- Data listing

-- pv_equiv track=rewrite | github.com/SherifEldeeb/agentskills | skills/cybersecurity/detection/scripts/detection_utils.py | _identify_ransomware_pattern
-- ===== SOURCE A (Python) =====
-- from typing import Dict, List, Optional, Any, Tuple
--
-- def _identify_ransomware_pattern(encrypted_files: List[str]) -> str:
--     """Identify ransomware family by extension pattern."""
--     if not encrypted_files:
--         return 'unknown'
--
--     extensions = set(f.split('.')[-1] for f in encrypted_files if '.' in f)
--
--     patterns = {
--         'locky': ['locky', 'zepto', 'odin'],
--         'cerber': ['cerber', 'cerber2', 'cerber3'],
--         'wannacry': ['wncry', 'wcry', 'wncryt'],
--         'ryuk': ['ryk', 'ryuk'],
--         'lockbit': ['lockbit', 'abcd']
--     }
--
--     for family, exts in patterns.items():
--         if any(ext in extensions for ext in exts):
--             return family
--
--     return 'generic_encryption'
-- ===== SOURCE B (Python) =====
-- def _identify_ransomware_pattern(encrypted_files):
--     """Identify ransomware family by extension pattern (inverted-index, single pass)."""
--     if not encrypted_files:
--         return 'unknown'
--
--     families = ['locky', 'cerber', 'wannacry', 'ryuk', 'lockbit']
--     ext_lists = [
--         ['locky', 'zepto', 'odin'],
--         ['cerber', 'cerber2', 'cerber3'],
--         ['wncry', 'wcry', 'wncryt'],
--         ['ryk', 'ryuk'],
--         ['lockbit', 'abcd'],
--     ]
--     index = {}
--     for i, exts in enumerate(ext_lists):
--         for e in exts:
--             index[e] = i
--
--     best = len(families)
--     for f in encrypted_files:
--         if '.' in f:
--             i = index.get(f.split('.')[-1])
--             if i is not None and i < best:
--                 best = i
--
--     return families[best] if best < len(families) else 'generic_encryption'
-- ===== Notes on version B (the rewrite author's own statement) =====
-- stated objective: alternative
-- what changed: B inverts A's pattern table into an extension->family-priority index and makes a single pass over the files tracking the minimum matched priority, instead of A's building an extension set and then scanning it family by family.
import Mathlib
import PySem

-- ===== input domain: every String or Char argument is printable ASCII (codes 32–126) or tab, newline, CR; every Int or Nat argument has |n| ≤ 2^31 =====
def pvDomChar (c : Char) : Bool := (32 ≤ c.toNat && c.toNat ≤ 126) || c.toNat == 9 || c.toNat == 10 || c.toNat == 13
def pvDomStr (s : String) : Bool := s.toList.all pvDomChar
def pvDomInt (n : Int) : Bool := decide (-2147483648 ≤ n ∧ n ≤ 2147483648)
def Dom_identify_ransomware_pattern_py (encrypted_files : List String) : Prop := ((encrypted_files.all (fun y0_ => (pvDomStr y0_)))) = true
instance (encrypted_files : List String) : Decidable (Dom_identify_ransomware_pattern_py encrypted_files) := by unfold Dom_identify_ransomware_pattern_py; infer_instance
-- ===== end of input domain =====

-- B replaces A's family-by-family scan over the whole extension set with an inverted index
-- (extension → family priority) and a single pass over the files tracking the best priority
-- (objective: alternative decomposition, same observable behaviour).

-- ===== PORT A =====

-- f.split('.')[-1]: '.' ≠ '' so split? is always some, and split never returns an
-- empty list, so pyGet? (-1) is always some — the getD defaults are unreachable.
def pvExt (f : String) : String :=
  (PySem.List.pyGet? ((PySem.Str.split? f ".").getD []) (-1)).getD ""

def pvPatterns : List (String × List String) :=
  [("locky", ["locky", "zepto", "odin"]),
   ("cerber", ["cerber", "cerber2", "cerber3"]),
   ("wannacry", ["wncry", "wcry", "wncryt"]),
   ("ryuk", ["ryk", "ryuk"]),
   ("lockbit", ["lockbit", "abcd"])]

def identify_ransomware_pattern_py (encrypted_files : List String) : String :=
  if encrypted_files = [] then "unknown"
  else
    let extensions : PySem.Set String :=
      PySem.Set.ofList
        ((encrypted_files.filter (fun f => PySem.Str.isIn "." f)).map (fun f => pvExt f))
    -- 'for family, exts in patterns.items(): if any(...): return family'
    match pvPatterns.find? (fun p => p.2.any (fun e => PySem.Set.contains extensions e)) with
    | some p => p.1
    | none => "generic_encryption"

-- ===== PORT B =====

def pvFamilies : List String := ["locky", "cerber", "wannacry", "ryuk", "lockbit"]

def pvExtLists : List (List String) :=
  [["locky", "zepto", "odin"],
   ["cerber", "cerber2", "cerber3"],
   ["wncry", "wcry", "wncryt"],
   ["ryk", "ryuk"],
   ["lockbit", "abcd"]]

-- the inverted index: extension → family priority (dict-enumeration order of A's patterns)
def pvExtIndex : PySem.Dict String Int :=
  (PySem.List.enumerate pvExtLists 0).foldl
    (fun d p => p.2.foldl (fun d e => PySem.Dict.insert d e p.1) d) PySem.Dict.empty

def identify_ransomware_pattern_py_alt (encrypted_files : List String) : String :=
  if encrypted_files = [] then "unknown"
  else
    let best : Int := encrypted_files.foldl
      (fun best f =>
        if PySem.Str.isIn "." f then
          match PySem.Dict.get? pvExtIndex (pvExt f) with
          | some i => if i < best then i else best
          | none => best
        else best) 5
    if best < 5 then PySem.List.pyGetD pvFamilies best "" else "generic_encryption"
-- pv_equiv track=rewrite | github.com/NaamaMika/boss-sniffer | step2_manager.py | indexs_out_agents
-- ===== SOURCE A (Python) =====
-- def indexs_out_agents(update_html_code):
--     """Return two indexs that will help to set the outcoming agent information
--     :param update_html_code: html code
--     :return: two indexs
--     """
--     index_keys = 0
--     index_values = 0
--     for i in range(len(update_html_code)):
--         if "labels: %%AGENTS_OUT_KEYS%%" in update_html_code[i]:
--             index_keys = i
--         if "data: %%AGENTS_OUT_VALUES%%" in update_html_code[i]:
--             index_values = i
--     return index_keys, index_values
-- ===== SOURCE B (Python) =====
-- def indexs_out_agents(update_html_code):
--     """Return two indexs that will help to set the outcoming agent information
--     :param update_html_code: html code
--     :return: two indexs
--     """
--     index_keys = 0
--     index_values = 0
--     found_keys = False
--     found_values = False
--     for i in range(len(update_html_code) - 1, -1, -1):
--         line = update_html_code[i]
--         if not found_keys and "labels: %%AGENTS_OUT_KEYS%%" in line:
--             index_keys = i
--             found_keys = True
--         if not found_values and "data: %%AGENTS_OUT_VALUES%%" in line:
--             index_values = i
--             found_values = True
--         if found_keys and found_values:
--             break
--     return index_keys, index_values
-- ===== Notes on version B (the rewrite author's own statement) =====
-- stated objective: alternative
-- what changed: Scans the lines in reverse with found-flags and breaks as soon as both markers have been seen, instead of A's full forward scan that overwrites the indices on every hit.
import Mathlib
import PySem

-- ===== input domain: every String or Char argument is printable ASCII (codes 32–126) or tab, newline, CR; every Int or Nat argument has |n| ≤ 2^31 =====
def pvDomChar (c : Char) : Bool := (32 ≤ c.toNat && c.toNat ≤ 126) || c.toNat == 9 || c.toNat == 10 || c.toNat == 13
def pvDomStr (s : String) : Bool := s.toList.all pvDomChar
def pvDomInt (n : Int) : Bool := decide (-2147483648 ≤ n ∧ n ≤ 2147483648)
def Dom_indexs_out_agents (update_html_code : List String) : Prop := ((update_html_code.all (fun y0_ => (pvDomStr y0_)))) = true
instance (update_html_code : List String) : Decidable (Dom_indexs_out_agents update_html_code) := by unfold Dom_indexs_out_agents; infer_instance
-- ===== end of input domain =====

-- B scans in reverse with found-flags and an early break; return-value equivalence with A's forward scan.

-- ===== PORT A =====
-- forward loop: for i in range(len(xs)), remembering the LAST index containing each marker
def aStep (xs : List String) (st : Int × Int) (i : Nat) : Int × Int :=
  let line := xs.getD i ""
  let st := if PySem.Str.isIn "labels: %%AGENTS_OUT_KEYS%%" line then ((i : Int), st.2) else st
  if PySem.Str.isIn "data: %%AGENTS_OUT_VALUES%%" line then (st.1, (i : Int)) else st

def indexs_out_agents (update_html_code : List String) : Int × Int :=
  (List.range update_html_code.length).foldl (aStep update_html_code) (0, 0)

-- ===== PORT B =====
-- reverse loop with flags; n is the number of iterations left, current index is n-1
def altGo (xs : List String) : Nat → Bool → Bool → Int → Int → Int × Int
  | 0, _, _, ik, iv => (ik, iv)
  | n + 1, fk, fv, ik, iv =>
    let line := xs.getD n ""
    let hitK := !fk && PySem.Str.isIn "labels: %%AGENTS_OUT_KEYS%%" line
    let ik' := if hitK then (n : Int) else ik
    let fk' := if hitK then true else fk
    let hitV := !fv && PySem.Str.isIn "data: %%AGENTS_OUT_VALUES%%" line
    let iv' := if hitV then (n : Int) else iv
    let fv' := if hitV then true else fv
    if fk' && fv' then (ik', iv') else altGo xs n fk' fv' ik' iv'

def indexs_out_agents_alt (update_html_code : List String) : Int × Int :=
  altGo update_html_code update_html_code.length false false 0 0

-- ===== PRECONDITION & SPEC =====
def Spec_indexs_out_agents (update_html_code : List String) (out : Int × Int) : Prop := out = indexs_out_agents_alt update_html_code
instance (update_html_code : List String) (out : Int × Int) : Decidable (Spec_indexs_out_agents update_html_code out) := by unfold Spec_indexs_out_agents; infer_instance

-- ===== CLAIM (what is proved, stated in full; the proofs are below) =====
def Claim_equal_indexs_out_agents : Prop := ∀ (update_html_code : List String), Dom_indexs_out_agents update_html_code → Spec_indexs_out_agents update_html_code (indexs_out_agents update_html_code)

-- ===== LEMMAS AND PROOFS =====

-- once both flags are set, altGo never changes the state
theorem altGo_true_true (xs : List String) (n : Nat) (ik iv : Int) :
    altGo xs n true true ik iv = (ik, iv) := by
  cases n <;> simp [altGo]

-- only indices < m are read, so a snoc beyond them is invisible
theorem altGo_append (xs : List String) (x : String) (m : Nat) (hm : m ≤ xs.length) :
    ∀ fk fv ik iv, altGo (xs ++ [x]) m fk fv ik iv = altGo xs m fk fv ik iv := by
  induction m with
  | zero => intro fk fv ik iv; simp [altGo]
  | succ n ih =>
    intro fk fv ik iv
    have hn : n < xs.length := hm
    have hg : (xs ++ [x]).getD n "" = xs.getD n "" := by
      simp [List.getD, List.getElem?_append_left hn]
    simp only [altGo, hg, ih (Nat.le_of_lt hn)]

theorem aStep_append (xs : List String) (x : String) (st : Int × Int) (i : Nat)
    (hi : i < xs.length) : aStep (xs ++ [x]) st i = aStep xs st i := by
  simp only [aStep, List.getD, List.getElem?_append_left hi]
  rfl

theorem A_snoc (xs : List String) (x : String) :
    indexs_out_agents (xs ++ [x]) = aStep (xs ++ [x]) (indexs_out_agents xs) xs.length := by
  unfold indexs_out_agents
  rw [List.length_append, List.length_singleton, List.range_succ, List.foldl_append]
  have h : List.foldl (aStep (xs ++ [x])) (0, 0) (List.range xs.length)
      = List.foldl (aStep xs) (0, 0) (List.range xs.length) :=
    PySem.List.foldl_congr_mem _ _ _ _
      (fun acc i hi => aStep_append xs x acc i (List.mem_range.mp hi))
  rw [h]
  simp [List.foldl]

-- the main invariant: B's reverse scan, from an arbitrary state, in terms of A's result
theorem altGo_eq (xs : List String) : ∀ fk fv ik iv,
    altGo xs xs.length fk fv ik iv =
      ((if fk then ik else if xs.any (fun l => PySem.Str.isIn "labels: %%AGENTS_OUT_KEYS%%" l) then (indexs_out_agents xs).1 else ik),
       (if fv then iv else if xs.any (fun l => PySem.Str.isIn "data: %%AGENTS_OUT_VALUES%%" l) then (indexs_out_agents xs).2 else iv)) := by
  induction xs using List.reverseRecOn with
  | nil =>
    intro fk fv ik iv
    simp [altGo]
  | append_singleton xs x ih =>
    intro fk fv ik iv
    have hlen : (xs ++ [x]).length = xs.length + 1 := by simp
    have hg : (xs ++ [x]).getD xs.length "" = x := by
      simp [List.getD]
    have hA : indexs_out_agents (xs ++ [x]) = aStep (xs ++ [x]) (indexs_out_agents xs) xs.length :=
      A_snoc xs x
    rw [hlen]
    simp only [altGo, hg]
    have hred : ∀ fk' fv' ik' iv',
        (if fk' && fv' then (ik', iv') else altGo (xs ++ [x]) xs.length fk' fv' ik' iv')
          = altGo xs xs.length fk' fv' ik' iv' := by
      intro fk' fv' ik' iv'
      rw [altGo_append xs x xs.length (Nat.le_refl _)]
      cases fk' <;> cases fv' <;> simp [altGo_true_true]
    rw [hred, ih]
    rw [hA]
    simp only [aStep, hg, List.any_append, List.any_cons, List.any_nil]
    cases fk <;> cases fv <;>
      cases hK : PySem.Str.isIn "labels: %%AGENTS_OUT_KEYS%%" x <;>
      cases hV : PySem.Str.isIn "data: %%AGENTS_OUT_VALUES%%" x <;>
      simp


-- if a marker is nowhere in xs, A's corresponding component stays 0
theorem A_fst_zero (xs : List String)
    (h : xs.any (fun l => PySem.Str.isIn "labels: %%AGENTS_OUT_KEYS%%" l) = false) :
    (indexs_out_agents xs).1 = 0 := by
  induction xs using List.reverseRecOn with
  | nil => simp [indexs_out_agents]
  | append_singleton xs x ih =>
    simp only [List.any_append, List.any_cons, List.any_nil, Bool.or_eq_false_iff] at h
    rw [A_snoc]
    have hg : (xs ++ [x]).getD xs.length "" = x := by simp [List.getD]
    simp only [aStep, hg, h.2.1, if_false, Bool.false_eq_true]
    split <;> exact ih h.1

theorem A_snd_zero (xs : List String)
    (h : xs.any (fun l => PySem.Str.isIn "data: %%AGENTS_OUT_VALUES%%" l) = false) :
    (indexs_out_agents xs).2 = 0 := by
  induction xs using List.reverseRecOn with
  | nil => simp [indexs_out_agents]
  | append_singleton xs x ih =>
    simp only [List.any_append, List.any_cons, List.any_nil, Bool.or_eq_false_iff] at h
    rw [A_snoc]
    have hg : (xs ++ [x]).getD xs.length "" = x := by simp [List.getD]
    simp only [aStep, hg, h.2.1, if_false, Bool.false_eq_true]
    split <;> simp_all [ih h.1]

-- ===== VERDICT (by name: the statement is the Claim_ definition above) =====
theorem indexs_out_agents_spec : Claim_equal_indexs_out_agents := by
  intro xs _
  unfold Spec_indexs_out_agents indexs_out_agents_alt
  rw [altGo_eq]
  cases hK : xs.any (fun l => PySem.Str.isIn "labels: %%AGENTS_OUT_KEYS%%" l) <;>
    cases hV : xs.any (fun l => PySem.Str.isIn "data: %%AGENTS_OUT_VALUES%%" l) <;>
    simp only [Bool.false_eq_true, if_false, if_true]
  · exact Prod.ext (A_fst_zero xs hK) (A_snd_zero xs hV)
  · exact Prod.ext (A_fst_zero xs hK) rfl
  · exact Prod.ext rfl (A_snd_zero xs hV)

- Aim of the exercise
Show every line above in which the word "getElem" occurs.

- Task output
      simp [List.getD, List.getElem?_append_left hn]
  simp only [aStep, List.getD, List.getElem?_append_left hi]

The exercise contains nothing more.